-- DATA FOR THIS EXERCISE follows --
-- pv_equiv track=rewrite | github.com/Slooowlly/meu-modo-carreira-v4 | Utils/iracing_conteudo.py | categoria_para_conteudo
-- ===== SOURCE A (Python) =====
-- from typing import Any
--
-- _PRODUCTION_MARCA_PARA_CARRO: dict[str, str] = {
--     "mazda": "mazda_mx5",
--     "toyota": "toyota_gr86",
--     "bmw": "bmw_m2",
-- }
--
-- def categoria_para_conteudo(
--     categoria_id: Any,
--     equipe: dict[str, Any] | None = None,
-- ) -> str:
--     categoria = str(categoria_id or "").strip().lower()
--
--     if categoria in {"mazda_rookie", "mazda_amador"}:
--         return "mazda_mx5"
--     if categoria in {"toyota_rookie", "toyota_amador"}:
--         return "toyota_gr86"
--     if categoria == "bmw_m2":
--         return "bmw_m2"
--     if categoria == "gt4":
--         return "gt4"
--     if categoria == "gt3":
--         return "gt3"
--     if categoria == "endurance":
--         classe = str((equipe or {}).get("classe_endurance", "") or "").strip().lower()
--         if classe == "gt4":
--             return "gt4"
--         if classe == "gt3":
--             return "gt3"
--         return "lmp2_endurance"
--
--     if categoria == "production_challenger":
--         marca_raw = (
--             str((equipe or {}).get("pro_trilha_marca", "") or "").strip().lower()
--             or str((equipe or {}).get("carro_classe", "") or "").strip().lower()
--         )
--         for chave, carro_id in _PRODUCTION_MARCA_PARA_CARRO.items():
--             if chave in marca_raw:
--                 return carro_id
--         return "mazda_mx5"
--
--     return ""
-- ===== SOURCE B (Python) =====
-- _BRAND_TABLE = {"mazda": "mazda_mx5", "toyota": "toyota_gr86", "bmw": "bmw_m2"}
--
-- # One declarative rule per category: (keys to read from equipe in order of
-- # preference, match mode, pattern->content table, default content).  Simple
-- # categories read no keys and match nothing, so they yield their default.
-- _RULES = {
--     "mazda_rookie":  ((), "exact", {}, "mazda_mx5"),
--     "mazda_amador":  ((), "exact", {}, "mazda_mx5"),
--     "toyota_rookie": ((), "exact", {}, "toyota_gr86"),
--     "toyota_amador": ((), "exact", {}, "toyota_gr86"),
--     "bmw_m2":        ((), "exact", {}, "bmw_m2"),
--     "gt4":           ((), "exact", {}, "gt4"),
--     "gt3":           ((), "exact", {}, "gt3"),
--     "endurance":     (("classe_endurance",), "exact",
--                       {"gt4": "gt4", "gt3": "gt3"}, "lmp2_endurance"),
--     "production_challenger": (("pro_trilha_marca", "carro_classe"), "substr",
--                               _BRAND_TABLE, "mazda_mx5"),
-- }
--
--
-- def _norm(valor):
--     return str(valor or "").strip().lower()
--
--
-- def categoria_para_conteudo(categoria_id, equipe=None):
--     rule = _RULES.get(_norm(categoria_id))
--     if rule is None:
--         return ""
--     keys, mode, table, default = rule
--     dados = equipe or {}
--     selector = next((s for s in (_norm(dados.get(k, "")) for k in keys) if s), "")
--     if mode == "exact":
--         for pattern, content in table.items():
--             if pattern == selector:
--                 return content
--     else:
--         for pattern, content in table.items():
--             if pattern in selector:
--                 return content
--     return default
-- ===== Notes on version B (the rewrite author's own statement) =====
-- stated objective: alternative
-- what changed: Replaces A's chain of special-cased branches with a data-driven design: every category (including endurance and production_challenger) is one declarative rule (equipe keys to read, match mode, pattern table, default) and a single generic resolver picks the first non-empty selector and scans the rule's pattern table, instead of A's per-category inline code.
import Mathlib
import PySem

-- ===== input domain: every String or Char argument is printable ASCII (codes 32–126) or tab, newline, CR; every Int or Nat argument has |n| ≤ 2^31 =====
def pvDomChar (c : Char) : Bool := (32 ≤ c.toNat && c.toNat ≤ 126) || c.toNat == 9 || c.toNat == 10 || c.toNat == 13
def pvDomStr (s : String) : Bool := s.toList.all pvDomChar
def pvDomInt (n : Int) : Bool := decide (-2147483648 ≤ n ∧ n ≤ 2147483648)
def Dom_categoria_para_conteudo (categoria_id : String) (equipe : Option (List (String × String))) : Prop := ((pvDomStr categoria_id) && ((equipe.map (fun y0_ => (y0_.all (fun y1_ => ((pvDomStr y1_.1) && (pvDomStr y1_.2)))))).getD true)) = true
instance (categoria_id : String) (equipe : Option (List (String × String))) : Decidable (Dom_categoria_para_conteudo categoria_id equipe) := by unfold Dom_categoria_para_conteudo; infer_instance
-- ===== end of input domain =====

-- B replaces A's chain of special-cased branches with one declarative rule table
-- (keys, mode, pattern table, default) per category plus a single generic resolver: alternative design, same cost.


-- ===== PORT A =====
-- module constant _PRODUCTION_MARCA_PARA_CARRO (insertion order)
def pvProdMarcaParaCarro : List (String × String) :=
  [("mazda", "mazda_mx5"), ("toyota", "toyota_gr86"), ("bmw", "bmw_m2")]

-- 'for chave, carro_id in _PRODUCTION_MARCA_PARA_CARRO.items(): if chave in marca_raw: return carro_id / return "mazda_mx5"'
def pvProdLoop (items : List (String × String)) (marca_raw : String) : String :=
  match items with
  | [] => "mazda_mx5"
  | (chave, carro_id) :: rest =>
      if PySem.Str.isIn chave marca_raw then carro_id else pvProdLoop rest marca_raw

def categoria_para_conteudo (categoria_id : String) (equipe : Option (List (String × String))) : String :=
  -- str(categoria_id or "") is categoria_id itself for a string argument ('' stays '')
  let categoria := PySem.Str.lower (PySem.Str.strip categoria_id)
  if categoria = "mazda_rookie" ∨ categoria = "mazda_amador" then "mazda_mx5"
  else if categoria = "toyota_rookie" ∨ categoria = "toyota_amador" then "toyota_gr86"
  else if categoria = "bmw_m2" then "bmw_m2"
  else if categoria = "gt4" then "gt4"
  else if categoria = "gt3" then "gt3"
  else if categoria = "endurance" then
    -- str(x or "") is the identity on the string values admitted here
    let classe := PySem.Str.lower (PySem.Str.strip
      ((PySem.Dict.mk (equipe.getD [])).getD "classe_endurance" ""))
    if classe = "gt4" then "gt4"
    else if classe = "gt3" then "gt3"
    else "lmp2_endurance"
  else if categoria = "production_challenger" then
    let m1 := PySem.Str.lower (PySem.Str.strip
      ((PySem.Dict.mk (equipe.getD [])).getD "pro_trilha_marca" ""))
    let marca_raw := if m1 = "" then
      PySem.Str.lower (PySem.Str.strip
        ((PySem.Dict.mk (equipe.getD [])).getD "carro_classe" ""))
      else m1
    pvProdLoop pvProdMarcaParaCarro marca_raw
  else ""

-- ===== PORT B =====
-- a rule: (keys to read from equipe, match mode, pattern→content table, default)
def pvRules : PySem.Dict String (List String × String × List (String × String) × String) :=
  PySem.Dict.mk
    [("mazda_rookie",  ([], "exact", [], "mazda_mx5")),
     ("mazda_amador",  ([], "exact", [], "mazda_mx5")),
     ("toyota_rookie", ([], "exact", [], "toyota_gr86")),
     ("toyota_amador", ([], "exact", [], "toyota_gr86")),
     ("bmw_m2",        ([], "exact", [], "bmw_m2")),
     ("gt4",           ([], "exact", [], "gt4")),
     ("gt3",           ([], "exact", [], "gt3")),
     ("endurance",     (["classe_endurance"], "exact",
                        [("gt4", "gt4"), ("gt3", "gt3")], "lmp2_endurance")),
     ("production_challenger", (["pro_trilha_marca", "carro_classe"], "substr",
                        pvProdMarcaParaCarro, "mazda_mx5"))]

-- _norm(valor) = str(valor or "").strip().lower(); the identity wrappers vanish on strings
def pvNorm (valor : String) : String := PySem.Str.lower (PySem.Str.strip valor)

-- 'for pattern, content in table.items(): if pattern == selector: return content' (none = fell through)
def pvScanExact (table : List (String × String)) (selector : String) : Option String :=
  match table with
  | [] => none
  | (pattern, content) :: rest =>
      if pattern = selector then some content else pvScanExact rest selector

-- 'for pattern, content in table.items(): if pattern in selector: return content' (none = fell through)
def pvScanSub (table : List (String × String)) (selector : String) : Option String :=
  match table with
  | [] => none
  | (pattern, content) :: rest =>
      if PySem.Str.isIn pattern selector then some content else pvScanSub rest selector

def categoria_para_conteudo_alt (categoria_id : String) (equipe : Option (List (String × String))) : String :=
  match pvRules.get? (pvNorm categoria_id) with
  | none => ""
  | some (keys, mode, table, dflt) =>
      let dados := PySem.Dict.mk (equipe.getD [])
      -- next((s for s in (_norm(dados.get(k, "")) for k in keys) if s), "")
      let selector := ((keys.map (fun k => pvNorm (dados.getD k ""))).find? (fun s => s ≠ "")).getD ""
      if mode = "exact" then (pvScanExact table selector).getD dflt
      else (pvScanSub table selector).getD dflt

-- ===== PRECONDITION & SPEC =====
def Spec_categoria_para_conteudo (categoria_id : String) (equipe : Option (List (String × String))) (out : String) : Prop := out = categoria_para_conteudo_alt categoria_id equipe
instance (categoria_id : String) (equipe : Option (List (String × String))) (out : String) : Decidable (Spec_categoria_para_conteudo categoria_id equipe out) := by unfold Spec_categoria_para_conteudo; infer_instance

-- ===== CLAIM (what is proved, stated in full; the proofs are below) =====
def Claim_equal_categoria_para_conteudo : Prop := ∀ (categoria_id : String) (equipe : Option (List (String × String))), Dom_categoria_para_conteudo categoria_id equipe → Spec_categoria_para_conteudo categoria_id equipe (categoria_para_conteudo categoria_id equipe)

-- ===== LEMMAS AND PROOFS =====
lemma pvProdLoop_eq_scan (marca : String) :
    pvProdLoop pvProdMarcaParaCarro marca
      = (pvScanSub pvProdMarcaParaCarro marca).getD "mazda_mx5" := by
  simp only [pvProdMarcaParaCarro, pvProdLoop, pvScanSub]
  by_cases h1 : PySem.Chars.isIn ['m','a','z','d','a'] marca.toList = true <;>
  by_cases h2 : PySem.Chars.isIn ['t','o','y','o','t','a'] marca.toList = true <;>
  by_cases h3 : PySem.Chars.isIn ['b','m','w'] marca.toList = true <;>
    simp [PySem.Str.isIn, h1, h2, h3]

lemma pvRules_mazda_rookie : pvRules.get? "mazda_rookie" = some ([], "exact", [], "mazda_mx5") := by decide
lemma pvRules_mazda_amador : pvRules.get? "mazda_amador" = some ([], "exact", [], "mazda_mx5") := by decide
lemma pvRules_toyota_rookie : pvRules.get? "toyota_rookie" = some ([], "exact", [], "toyota_gr86") := by decide
lemma pvRules_toyota_amador : pvRules.get? "toyota_amador" = some ([], "exact", [], "toyota_gr86") := by decide
lemma pvRules_bmw : pvRules.get? "bmw_m2" = some ([], "exact", [], "bmw_m2") := by decide
lemma pvRules_gt4 : pvRules.get? "gt4" = some ([], "exact", [], "gt4") := by decide
lemma pvRules_gt3 : pvRules.get? "gt3" = some ([], "exact", [], "gt3") := by decide
lemma pvRules_endurance : pvRules.get? "endurance"
    = some (["classe_endurance"], "exact", [("gt4","gt4"),("gt3","gt3")], "lmp2_endurance") := by decide
lemma pvRules_production : pvRules.get? "production_challenger"
    = some (["pro_trilha_marca", "carro_classe"], "substr", pvProdMarcaParaCarro, "mazda_mx5") := by decide
lemma pvRules_none (c : String) (n1 : c ≠ "mazda_rookie") (n2 : c ≠ "mazda_amador")
    (n3 : c ≠ "toyota_rookie") (n4 : c ≠ "toyota_amador") (n5 : c ≠ "bmw_m2")
    (n6 : c ≠ "gt4") (n7 : c ≠ "gt3") (n8 : c ≠ "endurance")
    (n9 : c ≠ "production_challenger") : pvRules.get? c = none := by
  simp [pvRules, PySem.Dict.get?, Ne.symm n1, Ne.symm n2, Ne.symm n3, Ne.symm n4,
    Ne.symm n5, Ne.symm n6, Ne.symm n7, Ne.symm n8, Ne.symm n9]

-- ===== VERDICT (by name: the statement is the Claim_ definition above) =====
set_option maxHeartbeats 1600000 in
theorem categoria_para_conteudo_spec : Claim_equal_categoria_para_conteudo := by
  intro categoria_id equipe _
  unfold Spec_categoria_para_conteudo categoria_para_conteudo categoria_para_conteudo_alt pvNorm
  generalize PySem.Str.lower (PySem.Str.strip categoria_id) = categoria
  by_cases h1 : categoria = "mazda_rookie"
  · subst h1; rw [pvRules_mazda_rookie]; simp [pvScanExact]
  by_cases h2 : categoria = "mazda_amador"
  · subst h2; rw [pvRules_mazda_amador]; simp [pvScanExact]
  by_cases h3 : categoria = "toyota_rookie"
  · subst h3; rw [pvRules_toyota_rookie]; simp [pvScanExact]
  by_cases h4 : categoria = "toyota_amador"
  · subst h4; rw [pvRules_toyota_amador]; simp [pvScanExact]
  by_cases h5 : categoria = "bmw_m2"
  · subst h5; rw [pvRules_bmw]; simp [pvScanExact]
  by_cases h6 : categoria = "gt4"
  · subst h6; rw [pvRules_gt4]; simp [pvScanExact]
  by_cases h7 : categoria = "gt3"
  · subst h7; rw [pvRules_gt3]; simp [pvScanExact]
  by_cases h8 : categoria = "endurance"
  · subst h8
    rw [pvRules_endurance]
    by_cases g0 : PySem.Str.lower (PySem.Str.strip
        ((PySem.Dict.mk (equipe.getD [])).getD "classe_endurance" "")) = ""
    · simp [pvScanExact, g0]
    by_cases g1 : PySem.Str.lower (PySem.Str.strip
        ((PySem.Dict.mk (equipe.getD [])).getD "classe_endurance" "")) = "gt4"
    · simp [pvScanExact, g1]
    by_cases g2 : PySem.Str.lower (PySem.Str.strip
        ((PySem.Dict.mk (equipe.getD [])).getD "classe_endurance" "")) = "gt3"
    · simp [pvScanExact, g2]
    · simp [pvScanExact, g0, g1, g2, Ne.symm g1, Ne.symm g2]
  by_cases h9 : categoria = "production_challenger"
  · subst h9
    rw [pvRules_production, pvProdLoop_eq_scan]
    by_cases e1 : PySem.Str.lower (PySem.Str.strip
        ((PySem.Dict.mk (equipe.getD [])).getD "pro_trilha_marca" "")) = ""
    · by_cases e2 : PySem.Str.lower (PySem.Str.strip
          ((PySem.Dict.mk (equipe.getD [])).getD "carro_classe" "")) = ""
      · simp [e1, e2]
      · simp [e1, e2]
    · simp [e1]
  rw [pvRules_none categoria h1 h2 h3 h4 h5 h6 h7 h8 h9]
  simp [h1, h2, h3, h4, h5, h6, h7, h8, h9]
-- DATA FOR THIS EXERCISE concluded --
## TO DO
Across the entries above, how many lines contain the string "from"? The number alone is the answer.

## RESPONSE TO THE EXERCISE
3